4En revenant sur la « dignité “ontologique” de l’état sacerdotal », Ch. Barone souligne à juste titre que la qualité de « surange » reconnue par Bérulle au prêtre trouve sa justification dans la distinction de différents ordres de grâces. De sorte que « pour Bérulle, dire que l’être du prêtre est “être de grâce extraordinaire”, c’est-à-dire que l’être du prêtre reçoit un supplément d’être par rapport aux autres hommes, c’est préparer l’affirmation que le sacerdoce a, dans la hiérarchie de médiations, un rôle prééminent » (p. 84). Or, cette attention aux soubassements proprement théologiques des thèses spirituelles de Bérulle à propos de l’éminente dignité du sacerdoce permet à Ch. Barone, et ce sera notre deuxième exemple, de proposer aussi une lecture remarquablement nuancée de l’« état » de la Vierge Marie et de la « qualité unique » de son être. Ce qui revient à s’interroger sur le statut de la causalité de Marie dans sa maternité divine, et, au fil d’une confrontation serrée avec Suárez, de préciser sa « conjonction à l’ordre de l’union hypostatique ». Est-ce donc un Bérulle qui subtilise en théologien scolastique ? Loin de là, car c’est la théologie de l’« état » de la Vierge qui rend possible et justifie, même dans ses formules outrancières, la dévotion de « servitude » à Marie, et à son « chœur » que prône Bérulle dès les premiers temps de l’Oratoire (p. 94‑114). L’étude de Ch.

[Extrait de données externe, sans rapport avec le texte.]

-- pv_equiv track=rewrite | github.com/RCanDo/Python | Codility/task.py | solution
-- ===== SOURCE A (Python) =====
-- def solution(A):
--     """
--     For array A of integers in {1, ..., N} and of length N
--     find number M = minimal number 'moves', i.e.
--     of additions and/or subtractions of 1 from any of the number in A
--     so that after all these moves A is a permutation of (1, ..., N).
--     solution([1, 2, 1])  #-> [1, 2, 3] or [2, 3, 1],  M = 2
--     solution([2, 1, 4, 4])  #-> [2, 1, 4, 3] or [2, 1, 3, 4],  M = 1
--     solution([6, 2, 3, 5, 6, 3])  #-> [6, 2, 3, 5,  4, 1],  M = 4
--     return -1 if M > 1e9
--     """
--     A = sorted(A)
--
--     moves = 0
--     for k in range(len(A)):
--         moves += abs(A[k] - (k + 1))
--
--     if moves > int(1e9):
--         moves = -1
--
--     return moves
-- ===== SOURCE B (Python) =====
-- def solution(A):
--     cnt = {}
--     for x in A:
--         cnt[x] = cnt.get(x, 0) + 1
--     moves = 0
--     pos = 0
--     for v in sorted(cnt):
--         c = cnt[v]
--         lo = pos + 1
--         hi = pos + c
--         if v <= lo:
--             moves += (lo + hi) * c // 2 - c * v
--         elif hi <= v:
--             moves += c * v - (lo + hi) * c // 2
--         else:
--             moves += (v - lo) * (v - lo + 1) // 2 + (hi - v) * (hi - v + 1) // 2
--         pos = hi
--     return -1 if moves > 1000000000 else moves
-- ===== Notes on version B (the rewrite author's own statement) =====
-- stated objective: alternative
-- what changed: Instead of sorting all N elements and summing |sorted[k]-(k+1)| elementwise, B builds a value->count dictionary, walks the sorted DISTINCT values once and adds each run's cost in closed form (Gauss/triangle sums), so the cost is O(d log d) in the number d of distinct values.
import Mathlib
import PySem

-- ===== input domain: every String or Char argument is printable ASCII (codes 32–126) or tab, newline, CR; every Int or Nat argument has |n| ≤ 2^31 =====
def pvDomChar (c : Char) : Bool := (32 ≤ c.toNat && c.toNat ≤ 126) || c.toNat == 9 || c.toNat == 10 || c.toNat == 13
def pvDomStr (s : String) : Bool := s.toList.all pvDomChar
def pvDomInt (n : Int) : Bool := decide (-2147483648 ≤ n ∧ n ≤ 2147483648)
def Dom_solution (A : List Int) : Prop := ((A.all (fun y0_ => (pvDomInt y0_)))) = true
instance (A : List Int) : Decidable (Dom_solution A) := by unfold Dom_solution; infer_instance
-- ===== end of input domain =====

-- B replaces A's sort-all-N-elements-then-sum loop by a value->count dictionary walked over the
-- sorted distinct values, adding each run's cost by a closed-form triangle sum (objective: alternative).

-- ===== PORT A =====
def solution (A : List Int) : Int :=
  let As := PySem.List.sorted A (fun x => x) false
  let moves := (PySem.List.pyRange 0 (As.length : Int) 1).foldl
      (fun m k => m + |PySem.List.pyGetD As k 0 - (k + 1)|) 0
  if moves > 1000000000 then -1 else moves

-- ===== PORT B =====
def solution_alt (A : List Int) : Int :=
  let cnt := A.foldl (fun d x => d.insert x (d.getD x 0 + 1)) (PySem.Dict.empty : PySem.Dict Int Int)
  let res := (PySem.List.sorted cnt.keys (fun x => x) false).foldl
    (fun (q : Int × Int) v =>
      let c := cnt.getD v 0
      let lo := q.2 + 1
      let hi := q.2 + c
      let add :=
        if v ≤ lo then PySem.Int.floordiv ((lo + hi) * c) 2 - c * v
        else if hi ≤ v then c * v - PySem.Int.floordiv ((lo + hi) * c) 2
        else PySem.Int.floordiv ((v - lo) * (v - lo + 1)) 2 +
             PySem.Int.floordiv ((hi - v) * (hi - v + 1)) 2
      (q.1 + add, hi)) (0, 0)
  if res.1 > 1000000000 then -1 else res.1

-- ===== PRECONDITION & SPEC =====
def Spec_solution (A : List Int) (out : Int) : Prop := out = solution_alt A
instance (A : List Int) (out : Int) : Decidable (Spec_solution A out) := by unfold Spec_solution; infer_instance

-- ===== CLAIM (what is proved, stated in full; the proofs are below) =====
def Claim_equal_solution : Prop := ∀ (A : List Int), Dom_solution A → Spec_solution A (solution A)

-- ===== LEMMAS AND PROOFS =====

-- cost of placing the elements of s at positions p+1, p+2, …
def pvCost (s : List Int) (p : Int) : Int :=
  ((PySem.List.enumerate s p).map (fun q => |q.2 - (q.1 + 1)|)).sum

-- B's loop body, with the counter lookup replaced by List.count
def pvStep (A : List Int) (q : Int × Int) (v : Int) : Int × Int :=
  let c : Int := (A.count v : Int)
  let lo := q.2 + 1
  let hi := q.2 + c
  let add :=
    if v ≤ lo then PySem.Int.floordiv ((lo + hi) * c) 2 - c * v
    else if hi ≤ v then c * v - PySem.Int.floordiv ((lo + hi) * c) 2
    else PySem.Int.floordiv ((v - lo) * (v - lo + 1)) 2 +
         PySem.Int.floordiv ((hi - v) * (hi - v + 1)) 2
  (q.1 + add, hi)

theorem pvStep_eq (A : List Int) :
    (fun (q : Int × Int) v =>
      let c := (PySem.Dict.counter A).getD v 0
      let lo := q.2 + 1
      let hi := q.2 + c
      let add :=
        if v ≤ lo then PySem.Int.floordiv ((lo + hi) * c) 2 - c * v
        else if hi ≤ v then c * v - PySem.Int.floordiv ((lo + hi) * c) 2
        else PySem.Int.floordiv ((v - lo) * (v - lo + 1)) 2 +
             PySem.Int.floordiv ((hi - v) * (hi - v + 1)) 2
      (q.1 + add, hi)) = pvStep A := by
  funext q v
  simp only [pvStep, PySem.Dict.getD_counter]

theorem pvCost_nil (p : Int) : pvCost [] p = 0 := rfl

theorem pvCost_cons (x : Int) (t : List Int) (p : Int) :
    pvCost (x :: t) p = |x - (p + 1)| + pvCost t (p + 1) := by
  simp [pvCost, PySem.List.enumerate_cons]

theorem pvCost_append (xs ys : List Int) (p : Int) :
    pvCost (xs ++ ys) p = pvCost xs p + pvCost ys (p + xs.length) := by
  simp [pvCost, PySem.List.enumerate_append]

-- floor division by 2 pulls an even summand out
theorem pvFd2_shift (k x : Int) : PySem.Int.floordiv (2 * k + x) 2 = k + PySem.Int.floordiv x 2 := by
  rw [PySem.Int.floordiv_eq_ediv_of_pos (by norm_num), PySem.Int.floordiv_eq_ediv_of_pos (by norm_num)]
  omega

theorem pvFd2_zero : PySem.Int.floordiv 0 2 = 0 := by
  rw [PySem.Int.floordiv_eq_ediv_of_pos (by norm_num)]; norm_num

-- triangle-number recurrence for B's closed forms
theorem pvTri_rec (n : Int) :
    PySem.Int.floordiv (n * (n + 1)) 2 = n + PySem.Int.floordiv ((n - 1) * n) 2 := by
  have he : n * (n + 1) = 2 * n + (n - 1) * n := by ring
  rw [he, pvFd2_shift]

-- B's per-run closed form equals the elementwise cost of the run
theorem pvBlock (c : Nat) (v p : Int) :
    pvCost (List.replicate c v) p =
      (if v ≤ p + 1 then PySem.Int.floordiv ((p + 1 + (p + c)) * c) 2 - c * v
       else if p + c ≤ v then c * v - PySem.Int.floordiv ((p + 1 + (p + c)) * c) 2
       else PySem.Int.floordiv ((v - (p + 1)) * (v - (p + 1) + 1)) 2 +
            PySem.Int.floordiv ((p + c - v) * (p + c - v + 1)) 2) := by
  induction c generalizing p with
  | zero =>
      simp only [List.replicate, pvCost_nil, Nat.cast_zero]
      split_ifs with h1 h2
      · rw [(by ring : (p + 1 + (p + 0)) * 0 = 0), pvFd2_zero]; ring
      · rw [(by ring : (p + 1 + (p + 0)) * 0 = 0), pvFd2_zero]; ring
      · omega
  | succ c ih =>
      rw [List.replicate_succ, pvCost_cons, ih (p + 1)]
      push_cast
      by_cases h1 : v ≤ p + 1
      · have ha : |v - (p + 1)| = (p + 1) - v := by
          rw [abs_of_nonpos (by omega)]; ring
        have hb : v ≤ p + 1 + 1 := by omega
        rw [if_pos h1, if_pos hb, ha]
        have he : (p + 1 + (p + (c + 1))) * (c + 1) = 2 * (p + 1) + (p + 1 + 1 + (p + 1 + c)) * c := by ring
        rw [he, pvFd2_shift]; ring
      · have ha : |v - (p + 1)| = v - (p + 1) := abs_of_nonneg (by omega)
        rw [if_neg h1, ha]
        by_cases hb : v ≤ p + 1 + 1
        · -- v = p + 2 : the inner run starts exactly at v
          have hv : v = p + 2 := by omega
          rw [if_pos hb]
          subst hv
          by_cases h2 : p + ((c : Int) + 1) ≤ p + 2
          · -- run of length ≤ 1 after the head
            have hc : c ≤ 1 := by omega
            rw [if_pos h2]
            interval_cases c <;>
              simp only [Nat.cast_zero, Nat.cast_one] <;>
              rw [PySem.Int.floordiv_eq_ediv_of_pos (by norm_num),
                  PySem.Int.floordiv_eq_ediv_of_pos (by norm_num)] <;>
              ring_nf <;> omega
          · rw [if_neg h2]
            have he : (p + 1 + 1 + (p + 1 + c)) * c = 2 * (c * (p + 2)) + ((c : Int) - 1) * c := by ring
            rw [he, pvFd2_shift]
            have h4 : (p + 2 - (p + 1)) * (p + 2 - (p + 1) + 1) = 2 * 1 + 0 := by ring
            have h5 : (p + ((c : Int) + 1) - (p + 2)) * (p + ((c : Int) + 1) - (p + 2) + 1) = ((c : Int) - 1) * c := by ring
            rw [h4, h5, pvFd2_shift, pvFd2_zero]
            ring
        · by_cases h2 : p + 1 + (c : Int) ≤ v
          · have h2' : p + ((c : Int) + 1) ≤ v := by omega
            rw [if_pos h2', if_neg hb, if_pos h2]
            have he : (p + 1 + (p + ((c : Int) + 1))) * ((c : Int) + 1) = 2 * (p + 1) + (p + 1 + 1 + (p + 1 + c)) * c := by ring
            rw [he, pvFd2_shift]; ring
          · have h2' : ¬ p + ((c : Int) + 1) ≤ v := by omega
            rw [if_neg h2', if_neg hb, if_neg h2]
            have h6 : PySem.Int.floordiv ((v - (p + 1)) * (v - (p + 1) + 1)) 2
                = (v - (p + 1)) + PySem.Int.floordiv ((v - (p + 1) - 1) * (v - (p + 1))) 2 :=
              pvTri_rec (v - (p + 1))
            rw [h6]
            have h7 : (v - (p + 1 + 1)) * (v - (p + 1 + 1) + 1) = (v - (p + 1) - 1) * (v - (p + 1)) := by ring
            have h8 : (p + 1 + (c : Int) - v) * (p + 1 + c - v + 1) = (p + ((c : Int) + 1) - v) * (p + (c + 1) - v + 1) := by ring
            rw [h7, h8]
            ring

-- count of x in a flatMap of runs over nodup keys
theorem pvCount_flatMap (ks : List Int) (f : Int → Nat) (hnd : ks.Nodup) (x : Int) :
    (ks.flatMap (fun v => List.replicate (f v) v)).count x = if x ∈ ks then f x else 0 := by
  induction ks with
  | nil => simp
  | cons k t ih =>
      rcases List.nodup_cons.mp hnd with ⟨hk, ht⟩
      rw [List.flatMap_cons, List.count_append, ih ht]
      by_cases hx : x = k
      · subst hx; simp [hk]
      · simp [List.count_replicate, hx, List.mem_cons]
        intro h; exact absurd h.symm hx

-- a flatMap of runs over strictly increasing keys is nondecreasing
theorem pvPairwise_flatMap (ks : List Int) (f : Int → Nat) (h : ks.Pairwise (· < ·)) :
    (ks.flatMap (fun v => List.replicate (f v) v)).Pairwise (· ≤ ·) := by
  induction ks with
  | nil => simp
  | cons k t ih =>
      rcases List.pairwise_cons.mp h with ⟨hk, ht⟩
      rw [List.flatMap_cons, List.pairwise_append]
      refine ⟨List.pairwise_replicate.mpr (by simp), ih ht, ?_⟩
      intro a ha b hb
      rcases List.mem_flatMap.mp hb with ⟨u, hu, hbu⟩
      have := List.eq_of_mem_replicate ha
      have := List.eq_of_mem_replicate hbu
      subst_vars
      exact le_of_lt (hk u hu)

-- B's loop over the sorted distinct values computes the cost of the concatenated runs
theorem pvFold (A : List Int) (ks : List Int) (m p : Int) :
    ks.foldl (pvStep A) (m, p)
    = (m + pvCost (ks.flatMap (fun v => List.replicate (A.count v) v)) p,
       p + ((ks.map (fun v => (A.count v : Int))).sum)) := by
  induction ks generalizing m p with
  | nil => simp [pvCost_nil]
  | cons k t ih =>
      rw [List.foldl_cons, ih, List.flatMap_cons, pvCost_append, pvBlock (A.count k) k p]
      simp only [pvStep, List.length_replicate, List.map_cons, List.sum_cons, Prod.mk.injEq]
      constructor <;> ring

-- the concatenation of the runs over the sorted distinct values IS sorted(A)
theorem pvRuns_eq_sorted (A : List Int) :
    PySem.List.sorted A (fun x => x) false
      = (PySem.List.sorted (PySem.Set.ofList A) (fun x => x) false).flatMap
          (fun v => List.replicate (A.count v) v) := by
  have hks : (PySem.List.sorted (PySem.Set.ofList A) (fun x => x) false).Pairwise (· < ·) :=
    PySem.List.sorted_ofList_pairwise_lt A
  have hnd : (PySem.List.sorted (PySem.Set.ofList A) (fun x => x) false).Nodup := hks.nodup
  apply PySem.List.sorted_id_eq_of_perm_of_pairwise
  · rw [List.perm_iff_count]
    intro x
    rw [pvCount_flatMap _ _ hnd x]
    by_cases hx : x ∈ A
    · rw [if_pos]
      rw [PySem.List.mem_sorted]
      exact (PySem.Set.mem_ofList _ _).mpr hx
    · rw [if_neg, List.count_eq_zero_of_not_mem hx]
      rw [PySem.List.mem_sorted]
      intro h; exact hx ((PySem.Set.mem_ofList _ _).mp h)
  · exact pvPairwise_flatMap _ _ hks

-- A's index loop over the sorted list is the same elementwise cost
theorem pvLoopA (s : List Int) :
    (PySem.List.pyRange 0 (s.length : Int) 1).foldl
      (fun m k => m + |PySem.List.pyGetD s k 0 - (k + 1)|) 0 = pvCost s 0 := by
  rw [PySem.List.foldl_add]
  unfold pvCost
  rw [PySem.List.enumerate_eq_map_pyRange s 0, List.map_map]
  simp [PySem.List.len_eq, Function.comp_def]

-- ===== VERDICT (by name: the statement is the Claim_ definition above) =====
theorem solution_spec : Claim_equal_solution := by
  intro A _
  simp only [Spec_solution, solution, solution_alt]
  rw [PySem.Dict.foldl_insert_getD_add_one_eq_counter, PySem.Dict.keys_counter, pvStep_eq, pvFold]
  rw [pvLoopA, pvRuns_eq_sorted]
  simp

Barone a enfin le mérite de revenir à plusieurs reprises sur l’approche bérullienne de la Trinité, en soulignant en particulier l’articulation complexe de ses thèses, de dérivation scotiste, sur l’économie de l’Incarnation et la vie intra-divine, d’où la polysémie de la notion de « divin état » qui renvoie en même temps au domaine de la « vie suprême et immuable » des Trois Personnes et à leur action commune ad extra polarisée par le Fils.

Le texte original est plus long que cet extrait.